:: SUPPLIED DATA
-- pv_equiv track=rewrite | github.com/M-asaki-K/Dokodemo-Nur | dokodemonur.py | loop_erase_full
-- ===== SOURCE A (Python) =====
-- def loop_erase_full(nodes):
--     """
--     一般のループ消去（同一ノードが再出現したら、その間を丸ごと切る）
--     Loop-Erased Path（LERW と同じ要領）
--     """
--     pos = {}   # node -> index in 'out'
--     out = []
--     for n in nodes:
--         if n in pos:
--             i = pos[n]
--             for m in out[i+1:]:
--                 pos.pop(m, None)
--             out = out[:i+1]
--         else:
--             pos[n] = len(out)
--             out.append(n)
--     return out
-- ===== SOURCE B (Python) =====
-- def loop_erase_full(nodes):
--     """
--     一般のループ消去（同一ノードが再出現したら、その間を丸ごと切る）
--     Jump-past-last-occurrence formulation: precompute each node's LAST index,
--     then walk forward emitting the current node and jumping to just after its
--     last occurrence; nothing is ever removed from the output.
--     """
--     last = {}
--     for i, n in enumerate(nodes):
--         last[n] = i
--     out = []
--     i = 0
--     while i < len(nodes):
--         out.append(nodes[i])
--         i = last[nodes[i]] + 1
--     return out
-- ===== Notes on version B (the rewrite author's own statement) =====
-- stated objective: faster
-- what changed: Replaces the chronological loop-erasure (a position dict plus an output list that is sliced back and whose evicted entries are popped whenever a node repeats) by a forward jump traversal: precompute each node's last index in one pass, then repeatedly emit the current node and jump to just after its last occurrence; nothing is ever removed from the output.
import Mathlib
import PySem

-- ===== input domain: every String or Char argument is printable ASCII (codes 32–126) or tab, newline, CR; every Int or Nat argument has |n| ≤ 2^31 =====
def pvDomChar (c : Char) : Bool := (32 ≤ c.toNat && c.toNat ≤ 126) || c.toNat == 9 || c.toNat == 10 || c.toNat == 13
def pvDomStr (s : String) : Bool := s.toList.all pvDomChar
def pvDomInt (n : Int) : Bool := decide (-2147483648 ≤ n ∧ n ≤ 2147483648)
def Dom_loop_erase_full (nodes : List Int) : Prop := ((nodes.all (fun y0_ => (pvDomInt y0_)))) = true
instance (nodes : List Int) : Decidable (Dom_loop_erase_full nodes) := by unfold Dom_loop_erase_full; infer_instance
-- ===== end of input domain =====

-- B replaces A's chronological loop erasure (position dict + output stack cut back on repeats)
-- by a jump traversal over a precomputed last-index table: emit the current node and jump to
-- just after its last occurrence; one pass plus jumps (O(n)) instead of repeated slice copies.

-- ===== PORT A =====
-- one iteration of A's 'for n in nodes' loop over the state (pos, out)
def pvStepA (st : PySem.Dict Int Int × List Int) (n : Int) : PySem.Dict Int Int × List Int :=
  match st.1.get? n with                                    -- 'if n in pos: i = pos[n]'
  | some i =>
      ((PySem.List.slice st.2 (some (i + 1)) none).foldl    -- 'for m in out[i+1:]: pos.pop(m, None)'
          (fun d m => d.erase m) st.1,
       PySem.List.slice st.2 none (some (i + 1)))           -- 'out = out[:i+1]'
  | none => (st.1.insert n ((st.2.length : Int)), st.2 ++ [n])  -- 'pos[n] = len(out); out.append(n)'

def loop_erase_full (nodes : List Int) : List Int :=
  (nodes.foldl pvStepA (PySem.Dict.empty, [])).2

-- ===== PORT B =====
-- 'last = {}; for i, n in enumerate(nodes): last[n] = i'
def pvLast (nodes : List Int) : PySem.Dict Int Int :=
  (PySem.List.enumerate nodes).foldl (fun d p => d.insert p.2 p.1) PySem.Dict.empty

-- The next two theorems are cited by pvLoop's 'decreasing_by': the last-index table sends each
-- looked-up node to a position k < len(nodes) that is at least the current one, so 'i' grows.
theorem pvLastFold (x : Int) (l : List Int) : ∀ (s : Nat) (d : PySem.Dict Int Int),
    (x ∉ l → ((PySem.List.enumerate l (s : Int)).foldl
        (fun d p => d.insert p.2 p.1) d).get? x = d.get? x) ∧
    (x ∈ l → ∃ k : Nat, k < l.length ∧
        ((PySem.List.enumerate l (s : Int)).foldl
          (fun d p => d.insert p.2 p.1) d).get? x = some ((s + k : Nat) : Int) ∧
        l[k]? = some x ∧ x ∉ l.drop (k + 1)) := by
  induction l with
  | nil =>
    intro s d
    exact ⟨fun _ => by simp [PySem.List.enumerate], fun h => by simp at h⟩
  | cons y t ih =>
    intro s d
    have hstep : PySem.List.enumerate (y :: t) (s : Int) =
        ((s : Int), y) :: PySem.List.enumerate t ((s + 1 : Nat) : Int) := by
      rw [PySem.List.enumerate_cons]; push_cast; ring_nf
    rw [hstep]
    simp only [List.foldl_cons]
    refine ⟨?_, ?_⟩
    · intro hx
      have hyx : x ≠ y := fun h => hx (by simp [h])
      have hxt : x ∉ t := fun h => hx (by simp [h])
      rw [(ih (s + 1) (d.insert y (s : Int))).1 hxt]
      exact PySem.Dict.get?_insert_of_ne _ _ hyx
    · intro hx
      by_cases hxt : x ∈ t
      · obtain ⟨k, hk, hfold, hget, hdrop⟩ := (ih (s + 1) (d.insert y (s : Int))).2 hxt
        exact ⟨k + 1, by simpa using hk, by rw [hfold]; congr 2; omega,
          by simpa using hget, by simpa [List.drop_succ_cons] using hdrop⟩
      · have hyx : y = x := by
          rcases List.mem_cons.mp hx with h | h
          · exact h.symm
          · exact absurd h hxt
        refine ⟨0, by simp, ?_, by simp [hyx], by simpa using hxt⟩
        rw [(ih (s + 1) (d.insert y (s : Int))).1 hxt, hyx]
        simp [PySem.Dict.get?_insert_self]

theorem pvMemDropOf (nodes : List Int) (m j : Nat) (x : Int)
    (h : nodes[m]? = some x) (hj : j ≤ m) : x ∈ nodes.drop j := by
  have h2 : (nodes.drop j)[m - j]? = some x := by
    rw [List.getElem?_drop, Nat.add_sub_cancel' hj]
    exact h
  exact List.mem_of_getElem? h2

theorem pvLastLe (nodes : List Int) (i x k : Int)
    (hx : PySem.List.pyGet? nodes i = some x)
    (hk : (pvLast nodes).get? x = some k) :
    ∃ kn : Nat, k = (kn : Int) ∧ kn < nodes.length ∧ x ∉ nodes.drop (kn + 1) ∧
      (0 ≤ i → i.toNat ≤ kn) := by
  have hmem : x ∈ nodes := PySem.List.mem_of_pyGet?_eq_some nodes hx
  obtain ⟨kn, hklen, hfold, hget, hdrop⟩ := (pvLastFold x nodes 0 PySem.Dict.empty).2 hmem
  have hkk : some k = some ((kn : Nat) : Int) := by
    rw [← hk]
    unfold pvLast
    simpa using hfold
  refine ⟨kn, Option.some.inj hkk, hklen, hdrop, ?_⟩
  intro hi
  by_contra hc
  have hx' : nodes[i.toNat]? = some x := by
    unfold PySem.List.pyGet? PySem.List.pyIdx? at hx
    rw [if_pos hi] at hx
    by_cases hlt : i < (nodes.length : Int)
    · rw [if_pos hlt] at hx
      simpa using hx
    · rw [if_neg hlt] at hx
      simp at hx
  exact hdrop (pvMemDropOf nodes i.toNat (kn + 1) x hx' (by omega))

def pvLoop (nodes : List Int) (i : Int) (out : List Int) : List Int :=
  if i < (nodes.length : Int) then                          -- 'while i < len(nodes)'
    match hx : PySem.List.pyGet? nodes i with
    | none => out                                           -- unreachable: the loop keeps 0 ≤ i < len
    | some x =>
      match hk : (pvLast nodes).get? x with
      | none => out ++ [x]                                  -- unreachable: nodes[i] is a key of 'last'
      | some k => pvLoop nodes (k + 1) (out ++ [x])         -- 'out.append(nodes[i]); i = last[nodes[i]] + 1'
  else out
termination_by nodes.length - i.toNat
decreasing_by
  obtain ⟨kn, hkk, hklen, -, hka⟩ := pvLastLe nodes i x k hx hk
  by_cases hi : 0 ≤ i
  · have := hka hi
    omega
  · omega

def loop_erase_full_alt (nodes : List Int) : List Int :=
  pvLoop nodes 0 []                                         -- 'out = []; i = 0; while …; return out'

-- ===== PRECONDITION & SPEC =====
def Spec_loop_erase_full (nodes : List Int) (out : List Int) : Prop := out = loop_erase_full_alt nodes
instance (nodes : List Int) (out : List Int) : Decidable (Spec_loop_erase_full nodes out) := by unfold Spec_loop_erase_full; infer_instance

-- ===== CLAIM (what is proved, stated in full; the proofs are below) =====
def Claim_equal_loop_erase_full : Prop := ∀ (nodes : List Int), Dom_loop_erase_full nodes → Spec_loop_erase_full nodes (loop_erase_full nodes)

-- ===== LEMMAS AND PROOFS =====

-- proof-side model of the jump traversal: recursion on the suffix after the head's last
-- occurrence (pvEnumLast/pvCutSpec characterise that scan and justify the recursion)
theorem pvEnumLast (x : Int) (l : List Int) : ∀ (s : Nat) (c : Int),
    (x ∉ l → (PySem.List.enumerate l (s : Int)).foldl
        (fun c p => if p.2 = x then p.1 else c) c = c) ∧
    (x ∈ l → ∃ k : Nat, k < l.length ∧
        (PySem.List.enumerate l (s : Int)).foldl
          (fun c p => if p.2 = x then p.1 else c) c = ((s + k : Nat) : Int) ∧
        l[k]? = some x ∧ x ∉ l.drop (k + 1)) := by
  induction l with
  | nil =>
    intro s c
    exact ⟨fun _ => by simp [PySem.List.enumerate], fun h => by simp at h⟩
  | cons y t ih =>
    intro s c
    have hstep : PySem.List.enumerate (y :: t) (s : Int) =
        ((s : Int), y) :: PySem.List.enumerate t ((s + 1 : Nat) : Int) := by
      rw [PySem.List.enumerate_cons]; push_cast; ring_nf
    refine ⟨?_, ?_⟩
    · intro hx
      have hyx : ¬ y = x := fun h => hx (by simp [h])
      have hxt : x ∉ t := fun h => hx (by simp [h])
      rw [hstep]; simp only [List.foldl_cons, if_neg hyx]
      exact (ih (s + 1) c).1 hxt
    · intro hx
      by_cases hxt : x ∈ t
      · obtain ⟨k, hk, hfold, hget, hdrop⟩ :=
          (ih (s + 1) (if y = x then (s : Int) else c)).2 hxt
        refine ⟨k + 1, by simpa using hk, ?_, by simpa using hget,
          by simpa [List.drop_succ_cons] using hdrop⟩
        rw [hstep]; simp only [List.foldl_cons]
        rw [hfold]; push_cast; ring
      · have hyx : y = x := by
          rcases List.mem_cons.mp hx with h | h
          · exact h.symm
          · exact absurd h hxt
        refine ⟨0, by simp, ?_, by simp [hyx], by simpa using hxt⟩
        rw [hstep]; simp only [List.foldl_cons, if_pos hyx]
        rw [(ih (s + 1) ((s : Nat) : Int)).1 hxt]
        push_cast; ring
::::
PROBLEM TO WORK ON ▸ Where a line of the records above holds the word "traversal", count it; give the total as a single number and nothing else.

OUTPUT ▸ 3